FIG. 1 is an enlarged sectional view of only a main part of the compressor of the present invention.

FIG. 2 is a front view of only a bearing cylinder portion of the compressor.

FIG. 3 is a vertical sectional side view of FIG. 2;

FIG. 4 is a scaled side view of FIG. 1;

FIG. 5 is a sectional view of the entire compressor.

FIG. 6 is a partial cross-sectional view of only a main part showing another embodiment.

FIG. 7 is a partial sectional view of only a main part showing another embodiment.

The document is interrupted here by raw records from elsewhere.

-- pv_equiv track=rewrite | github.com/agdiwijaya/Ravel_Knit_Words | ravelknit.py | ravel
-- ===== SOURCE A (Python) =====
-- def ravel(n):
--     hasil = ""
--     for baris in range(len(n)):
--         for kolom in range(baris + 1):
--             hasil += n[kolom]
--             hasil += ""
--     hasil += ""
--     return hasil
-- ===== SOURCE B (Python) =====
-- def ravel(n):
--     hasil = ""
--     cur = ""
--     for i in range(len(n)):
--         cur += n[i]
--         hasil += cur
--     return hasil
-- ===== Notes on version B (the rewrite author's own statement) =====
-- stated objective: faster
-- what changed: Replaces the nested loop that re-reads characters n[0..i] for every row with a single loop maintaining a running prefix accumulator, removing the inner scan.
import Mathlib
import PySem

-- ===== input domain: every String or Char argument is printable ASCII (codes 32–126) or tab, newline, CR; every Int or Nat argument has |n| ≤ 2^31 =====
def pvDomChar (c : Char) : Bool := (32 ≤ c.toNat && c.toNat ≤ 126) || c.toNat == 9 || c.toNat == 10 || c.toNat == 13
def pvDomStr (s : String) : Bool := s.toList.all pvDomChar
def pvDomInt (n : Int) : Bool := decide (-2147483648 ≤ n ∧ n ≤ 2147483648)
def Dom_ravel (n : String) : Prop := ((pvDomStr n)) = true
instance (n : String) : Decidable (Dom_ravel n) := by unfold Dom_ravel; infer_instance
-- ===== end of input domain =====

-- B replaces A's nested loop (which re-reads n[0..i] for every row) by a single loop
-- carrying a running prefix accumulator; fewer character reads, same output.

-- ===== PORT A =====
-- A: for baris in range(len(n)): for kolom in range(baris+1): hasil += n[kolom]
def ravel (n : String) : String :=
  let chars := n.toList
  String.mk ((List.range chars.length).foldl
    (fun hasil baris =>
      (List.range (baris + 1)).foldl
        (fun h kolom => h ++ [chars.getD kolom ' ']) hasil)
    [])

-- ===== PORT B =====
-- B: single loop, state (hasil, cur); cur += n[i]; hasil += cur
def ravel_alt (n : String) : String :=
  let chars := n.toList
  let r := (List.range chars.length).foldl
    (fun (st : List Char × List Char) i =>
      let cur := st.2 ++ [chars.getD i ' ']
      (st.1 ++ cur, cur))
    ([], [])
  String.mk r.1

-- ===== PRECONDITION & SPEC =====
def Spec_ravel (n : String) (out : String) : Prop := out = ravel_alt n
instance (n : String) (out : String) : Decidable (Spec_ravel n out) := by unfold Spec_ravel; infer_instance

-- ===== CLAIM (what is proved, stated in full; the proofs are below) =====
def Claim_equal_ravel : Prop := ∀ (n : String), Dom_ravel n → Spec_ravel n (ravel n)

-- ===== LEMMAS AND PROOFS =====

theorem ravel_inner (chars : List Char) (acc : List Char) (m : Nat) (hm : m ≤ chars.length) :
    (List.range m).foldl (fun h kolom => h ++ [chars.getD kolom ' ']) acc
      = acc ++ chars.take m := by
  induction m generalizing acc with
  | zero => simp
  | succ k ih =>
      have hk : k < chars.length := Nat.lt_of_lt_of_le (Nat.lt_succ_self k) hm
      rw [List.range_succ, List.foldl_append, ih acc (Nat.le_of_lt hk)]
      simp only [List.foldl_cons, List.foldl_nil]
      rw [List.getD_eq_getElem?_getD, List.getElem?_eq_getElem hk, List.take_add_one,
          List.getElem?_eq_getElem hk]
      simp

theorem ravel_loops (chars : List Char) (m : Nat) (hm : m ≤ chars.length) :
    (List.range m).foldl
      (fun (st : List Char × List Char) i =>
        let cur := st.2 ++ [chars.getD i ' ']
        (st.1 ++ cur, cur))
      ([], [])
    = ((List.range m).foldl
        (fun hasil baris =>
          (List.range (baris + 1)).foldl
            (fun h kolom => h ++ [chars.getD kolom ' ']) hasil)
        [],
       chars.take m) := by
  induction m with
  | zero => simp
  | succ k ih =>
      have hk : k < chars.length := Nat.lt_of_lt_of_le (Nat.lt_succ_self k) hm
      rw [List.range_succ, List.foldl_append, List.foldl_append,
          ih (Nat.le_of_lt hk)]
      simp only [List.foldl_cons, List.foldl_nil]
      rw [ravel_inner chars _ (k + 1) hm]
      rw [List.getD_eq_getElem?_getD, List.getElem?_eq_getElem hk, List.take_add_one,
          List.getElem?_eq_getElem hk]
      simp

-- ===== VERDICT (by name: the statement is the Claim_ definition above) =====
theorem ravel_spec : Claim_equal_ravel := by
  intro n _
  unfold Spec_ravel ravel ravel_alt
  show String.mk _ = String.mk (Prod.fst _)
  rw [ravel_loops n.toList n.toList.length (Nat.le_refl _)]
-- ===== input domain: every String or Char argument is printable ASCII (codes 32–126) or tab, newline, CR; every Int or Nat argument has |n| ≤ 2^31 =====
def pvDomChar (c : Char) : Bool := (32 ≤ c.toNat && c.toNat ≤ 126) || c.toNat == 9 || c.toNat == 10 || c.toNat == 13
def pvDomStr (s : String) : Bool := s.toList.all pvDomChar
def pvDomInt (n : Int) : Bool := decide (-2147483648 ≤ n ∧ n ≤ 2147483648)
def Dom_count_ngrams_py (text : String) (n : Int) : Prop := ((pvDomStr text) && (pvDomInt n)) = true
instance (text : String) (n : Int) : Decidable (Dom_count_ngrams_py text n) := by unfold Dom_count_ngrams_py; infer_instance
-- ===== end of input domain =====

-- B replaces the per-window all-punctuation scan by a prefix-sum table of valid-character
-- counts (one subtraction per window) and returns {} directly for n ≤ 0, where A's
-- negative-slice wraparound counts accidental substrings; objective: alternative.

-- ===== PORT A =====
-- loop body of A ('for i in range(len(text) - n + 1): ...')
def pvStepA (text : String) (n : Int) (counts : PySem.Dict String Int) (i : Int) :
    PySem.Dict String Int :=
  let gram := PySem.Str.slice text (some i) (some (i + n))
  if gram.toList.all (fun c => !PySem.Chars.isalnum c && !(('一' ≤ c) && (c ≤ '鿿'))) then
    counts
  else
    counts.insert gram (counts.getD gram 0 + 1)

def count_ngrams_py (text : String) (n : Int) : List (String × Int) :=
  let counts : PySem.Dict String Int := PySem.Dict.empty
  if PySem.Str.len text < n then counts.items
  else ((PySem.List.pyRange 0 (PySem.Str.len text - n + 1)).foldl (pvStepA text n) counts).items

-- ===== PORT B =====
-- the validity predicate `_valid` of Source B
def pvValid (c : Char) : Bool := PySem.Chars.isalnum c || (('一' ≤ c) && (c ≤ '鿿'))

-- body of Source B's prefix-sum loop ('if _valid(c): total += 1; pref.append(total)')
def pvPrefStep (s : List Int × Int) (c : Char) : List Int × Int :=
  let total := if pvValid c then s.2 + 1 else s.2
  (s.1 ++ [total], total)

FIG. 8 is a sectional view of a conventional compressor.

[Explanation of symbols]

 DESCRIPTION OF SYMBOLS 1 Casing 2 Mechanical element 3 Drive shaft 3a Projecting shaft part 5 Closure body 6 Mechanical seal 61 Fixed ring 7 Bearing cylinder 8 Drive wheel 9 Electromagnetic clutch 92 Clutch disk 94 Flange 10 Bearing 11 Communication hole 18 Fan blade 19 External air intake

Claims (3)

(57) [Claims] A compression element is provided on one side of a horizontal casing.
And a drive shaft 3 for driving the compression element 2 is protruded outward from the other opening of the casing 1, while a closing cylinder 5 is provided at the opening of the casing 1 with a bearing tube 7 protruding therefrom.
Is mounted on the outer periphery of the bearing sleeve 7 so as to rotatably support the drive wheel 8 via a bearing 10, and between the drive shaft 8 and the protruding shaft portion 3 a protruding outward from the drive shaft 3. In a horizontal open compressor in which an electromagnetic clutch 9 is provided, and a fixed ring 61 of a mechanical seal 6 is attached to an inner portion of the closing body 5, a projecting base portion of the bearing cylinder 7 is arranged in an axial direction from a supporting portion of the bearing 10. A horizontal open compressor characterized in that a communication hole 11 is provided on an inner side to communicate an outer peripheral portion of the bearing cylinder 7 with an outer peripheral portion of the protruding shaft portion 3a. 2. The horizontal open compressor according to claim 1, wherein the drive wheels are provided with fan blades for forcibly transferring air at an inner peripheral portion of the bearing cylinder to an outer peripheral portion. 3. The drive shaft 3 extends radially outward from a shaft end side of the drive shaft 3,
2. The horizontal open compressor according to claim 1, wherein an outside air inlet 19 communicating with an inner peripheral portion of the bearing sleeve 7 is provided at a base of a flange 94 supporting a clutch disk 92 of the electromagnetic clutch 9. 3.